Как-то утром я играл в саду — мастерил себе лук из лозины — и вдруг услышал грохот: это сворачивали громадную железную штору, на которую я никогда не обращал внимания. Но вот открылось черное нутро дома, и я увидел мужчину в плаще и берете и женщину с вязаньем в руках. И услышал такой диалог. «Убийца мог проникнуть в дом через окно». Женщина: «Окно закрыто». Мужчина: «Сержант Джонатан обнаружил следы взлома». Потом он обернулся ко мне и спросил: «На этом дереве есть инжир?» «Нне знаю»,— ответил я. Мужчина и женщина репетировали «Гран гиньоль» — спектакль ставила труппа Беллы Стараче Саинати. Я ухватился за протянутые мне руки и попал в какое-то темное помещение. Там были позолоченные ложи, а прямо перед собой я увидел пузатое туловище паровоза, подвешенного на канатах и мерцавшего в лучах прожекторов с красными, белыми и желтыми фильтрами. Это был театр.

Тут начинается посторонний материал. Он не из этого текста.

-- pv_equiv track=rewrite | github.com/CertCh/DZ_SHIROKOV_ANDREY | DZ-main/Задачи 2/scr13.py | remove_stroki
-- ===== SOURCE A (Python) =====
-- def remove_stroki(string):
--   string = string.strip()
--   result = ""
--   prev_space = False
--   for char in string:
--     if char != " ":
--       result += char
--       prev_space = False
--     elif not prev_space:
--       result += char
--       prev_space = True
--   return result
-- ===== SOURCE B (Python) =====
-- import re
--
-- def remove_stroki(string):
--   return re.sub(r' +', ' ', string.strip())
-- ===== Notes on version B (the rewrite author's own statement) =====
-- stated objective: faster
-- what changed: Replaces the explicit character loop with prev_space bookkeeping and repeated string concatenation by a single C-level regex substitution collapsing each maximal run of spaces after strip().
import Mathlib
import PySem

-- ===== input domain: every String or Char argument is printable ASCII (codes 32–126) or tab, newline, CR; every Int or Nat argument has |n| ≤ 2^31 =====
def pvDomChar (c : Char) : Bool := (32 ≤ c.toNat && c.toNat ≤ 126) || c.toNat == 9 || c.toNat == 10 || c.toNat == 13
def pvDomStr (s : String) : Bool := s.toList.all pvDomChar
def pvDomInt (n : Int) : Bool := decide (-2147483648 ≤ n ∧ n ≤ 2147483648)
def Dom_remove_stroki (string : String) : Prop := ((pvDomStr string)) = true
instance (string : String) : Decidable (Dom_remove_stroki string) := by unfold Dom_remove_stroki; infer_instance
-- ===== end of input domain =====

-- B replaces A's char loop with prev_space flag by a regex substitution collapsing
-- each maximal run of spaces after strip(); equivalence of return values is proved.

-- ===== PORT A =====
-- A's loop: for char in stripped string, append unless it is a space following a space.
def remove_stroki (string : String) : String :=
  let stripped := PySem.Str.strip string
  let st := stripped.toList.foldl
    (fun (st : List Char × Bool) char =>
      if char ≠ ' ' then (st.1 ++ [char], false)
      else if !st.2 then (st.1 ++ [char], true)
      else st)
    ([], false)
  String.mk st.1

-- ===== PORT B =====
-- re.sub(r' +', ' ', ·): scan left to right; each maximal run of one-or-more
-- spaces is emitted as a single space (exact for this pattern/replacement).
def pvCollapse : List Char → List Char
  | [] => []
  | c :: cs =>
      if c = ' ' then ' ' :: pvCollapse (cs.dropWhile (· = ' '))
      else c :: pvCollapse cs
termination_by l => l.length
decreasing_by
  · exact Nat.lt_succ_of_le (List.length_dropWhile_le _ _)
  · simp

def remove_stroki_alt (string : String) : String :=
  String.mk (pvCollapse (PySem.Str.strip string).toList)

-- ===== PRECONDITION & SPEC =====
def Spec_remove_stroki (string : String) (out : String) : Prop := out = remove_stroki_alt string
instance (string : String) (out : String) : Decidable (Spec_remove_stroki string out) := by unfold Spec_remove_stroki; infer_instance

-- ===== CLAIM (what is proved, stated in full; the proofs are below) =====
def Claim_equal_remove_stroki : Prop := ∀ (string : String), Dom_remove_stroki string → Spec_remove_stroki string (remove_stroki string)

-- ===== LEMMAS AND PROOFS =====

theorem pvFold_collapse (l : List Char) :
    ∀ (acc : List Char) (b : Bool),
      (l.foldl
        (fun (st : List Char × Bool) char =>
          if char ≠ ' ' then (st.1 ++ [char], false)
          else if !st.2 then (st.1 ++ [char], true)
          else st)
        (acc, b)).1
      = acc ++ (if b then pvCollapse (l.dropWhile (· = ' ')) else pvCollapse l) := by
  induction l with
  | nil => intro acc b; cases b <;> simp [pvCollapse]
  | cons c cs ih =>
      intro acc b
      by_cases hc : c = ' '
      · subst hc
        cases b with
        | false =>
            rw [List.foldl_cons]
            simp only [ne_eq, not_true_eq_false, Bool.false_eq_true, if_false, Bool.not_false,
              if_true]
            rw [ih]
            simp [pvCollapse]
        | true =>
            rw [List.foldl_cons]
            simp only [ne_eq, not_true_eq_false, Bool.false_eq_true, if_false, Bool.not_true]
            rw [ih]
            simp [List.dropWhile]
      · cases b with
        | false =>
            simp only [List.foldl_cons, if_pos hc]
            rw [ih]
            simp [pvCollapse, hc]
        | true =>
            simp only [List.foldl_cons, if_pos hc]
            rw [ih]
            simp [pvCollapse, List.dropWhile, hc]

-- ===== VERDICT (by name: the statement is the Claim_ definition above) =====
theorem remove_stroki_spec : Claim_equal_remove_stroki := by
  intro string _
  unfold Spec_remove_stroki remove_stroki remove_stroki_alt
  simp only []
  rw [pvFold_collapse]
  simp
-- pv_equiv track=rewrite | github.com/ndaheim/noisy_channel_model | code/i6_noisy_channel/score.py | selection_range
-- ===== SOURCE A (Python) =====
-- def selection_range(upper):
--     i = 1
--     j = 0
--     while i <= upper:
--         yield i
--         if j == 0:
--             i *= 5
--         else:
--             i *= 2
--         j = (j + 1) % 2
-- ===== SOURCE B (Python) =====
-- def selection_range(upper):
--     p = 1
--     while p <= upper:
--         yield p
--         if 5 * p <= upper:
--             yield 5 * p
--         p *= 10
-- ===== Notes on version B (the rewrite author's own statement) =====
-- stated objective: simpler
-- what changed: Replaced the alternating x5/x2 state toggle with a single decade variable p (powers of 10) that yields p and, when it fits, 5*p, multiplying p by 10 per iteration.
import Mathlib
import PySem

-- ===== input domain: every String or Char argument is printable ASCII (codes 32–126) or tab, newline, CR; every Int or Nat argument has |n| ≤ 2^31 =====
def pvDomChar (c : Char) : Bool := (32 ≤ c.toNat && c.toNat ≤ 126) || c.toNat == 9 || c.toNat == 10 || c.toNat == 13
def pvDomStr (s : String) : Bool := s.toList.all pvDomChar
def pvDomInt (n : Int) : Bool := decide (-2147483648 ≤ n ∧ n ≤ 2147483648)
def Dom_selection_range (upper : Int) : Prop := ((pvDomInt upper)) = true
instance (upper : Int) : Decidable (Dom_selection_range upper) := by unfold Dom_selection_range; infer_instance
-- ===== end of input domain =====

-- ===== PORT A =====
-- One honest line: B replaces A's alternating *5/*2 toggle with one decade variable
-- p (powers of ten) emitting p and 5*p together; objective: simpler, same cost.
-- Loop of A; positivity of i (1 <= i) is carried as a hypothesis for termination only.
def selection_rangeGoA (upper i j : Int) (hi : 1 ≤ i) : List Int :=
  if _h : i ≤ upper then
    i :: selection_rangeGoA upper (if j = 0 then i * 5 else i * 2) (PySem.Int.mod (j + 1) 2)
          (by split <;> omega)
  else []
termination_by (upper + 1 - i).toNat
decreasing_by by_cases hj : j = 0 <;> simp only [hj] <;> simp <;> omega

def selection_range (upper : Int) : List Int :=
  selection_rangeGoA upper 1 0 (by omega)

-- ===== PORT B =====
def selection_rangeGoB (upper p : Int) (hp : 1 ≤ p) : List Int :=
  if _h : p ≤ upper then
    (p :: (if 5 * p ≤ upper then [5 * p] else []))
      ++ selection_rangeGoB upper (p * 10) (by omega)
  else []
termination_by (upper + 1 - p).toNat
decreasing_by omega

def selection_range_alt (upper : Int) : List Int :=
  selection_rangeGoB upper 1 (by omega)

-- ===== PRECONDITION & SPEC =====
def Spec_selection_range (upper : Int) (out : List Int) : Prop := out = selection_range_alt upper
instance (upper : Int) (out : List Int) : Decidable (Spec_selection_range upper out) := by unfold Spec_selection_range; infer_instance

-- ===== CLAIM (what is proved, stated in full; the proofs are below) =====
def Claim_equal_selection_range : Prop := ∀ (upper : Int), Dom_selection_range upper → Spec_selection_range upper (selection_range upper)

-- ===== LEMMAS AND PROOFS =====
theorem goA_eq_goB (n : Nat) (upper i : Int) (hi : 1 ≤ i) (hn : (upper + 1 - i).toNat ≤ n) :
    selection_rangeGoA upper i 0 hi = selection_rangeGoB upper i hi := by
  induction n generalizing i with
  | zero =>
    rw [selection_rangeGoA.eq_def, selection_rangeGoB.eq_def]
    split
    · omega
    · rfl
  | succ n ih =>
    rw [selection_rangeGoA.eq_def, selection_rangeGoB.eq_def]
    split
    · rename_i h1
      rw [selection_rangeGoA.eq_def]
      have hm : PySem.Int.mod (0 + 1) 2 = 1 := by decide
      have hm2 : PySem.Int.mod (1 + 1) 2 = 0 := by decide
      simp only [hm, if_neg (one_ne_zero), hm2, if_true]
      by_cases h2 : i * 5 ≤ upper
      · rw [dif_pos h2, if_pos (by omega : 5 * i ≤ upper)]
        have := ih (i * 5 * 2) (by omega) (by omega)
        simp only [List.cons_append]
        refine List.cons_eq_cons.mpr ⟨rfl, List.cons_eq_cons.mpr ⟨by omega, ?_⟩⟩
        rw [this]
        congr 1
        ring
      · rw [dif_neg h2, if_neg (by omega : ¬ 5 * i ≤ upper)]
        simp only [List.cons_append, List.nil_append]
        refine List.cons_eq_cons.mpr ⟨rfl, ?_⟩
        rw [selection_rangeGoB.eq_def]
        rw [dif_neg (by omega : ¬ i * 10 ≤ upper)]
    · rfl

-- ===== VERDICT (by name: the statement is the Claim_ definition above) =====
theorem selection_range_spec : Claim_equal_selection_range := by
  intro upper _
  unfold Spec_selection_range selection_range selection_range_alt
  exact goA_eq_goB (upper + 1 - 1).toNat upper 1 (by omega) (by omega)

Потом мужчина снова завел разговор об окне. Я не понимал, игра это такая или еще что. По-видимому, прошло много времени. Вдруг я услышал голос матери, звавшей меня обедать: «Суп уже на столе!» «Ваш мальчик здесь»,— сказал мужчина в берете и помог мне перебраться обратно в сад. Через два дня родители повели меня на спектакль. Мама рассказывает, что во время представления я ни разу не шелохнулся. Из темной глубины, из ночи, надвигался паровоз, а на рельсах лежала связанная женщина. Но в последний момент женщину успевали спасти, и сразу же опускался огромный, тяжелый, мягкий красный занавес.

Всю ночь я не мог успокоиться. Ведь в антрактах мне надо было еще рассмотреть кулисы, кресла, бархат, латунные украшения, коридоры, таинственные переходы, по которым я шнырял, словно мышь.

В этом доме, находившемся неподалеку от вокзала, у меня появились и первые друзья.

А вот дом по улице Клементини, 9, стал домом моей первой любви. Его владелец—«Агостино Дольни и бр. Скобяные изделия» — был отцом Луиджино, моего товарища по гимназии, который играл в «Илиаде» Гектора («Илиаду» мы ставили сами).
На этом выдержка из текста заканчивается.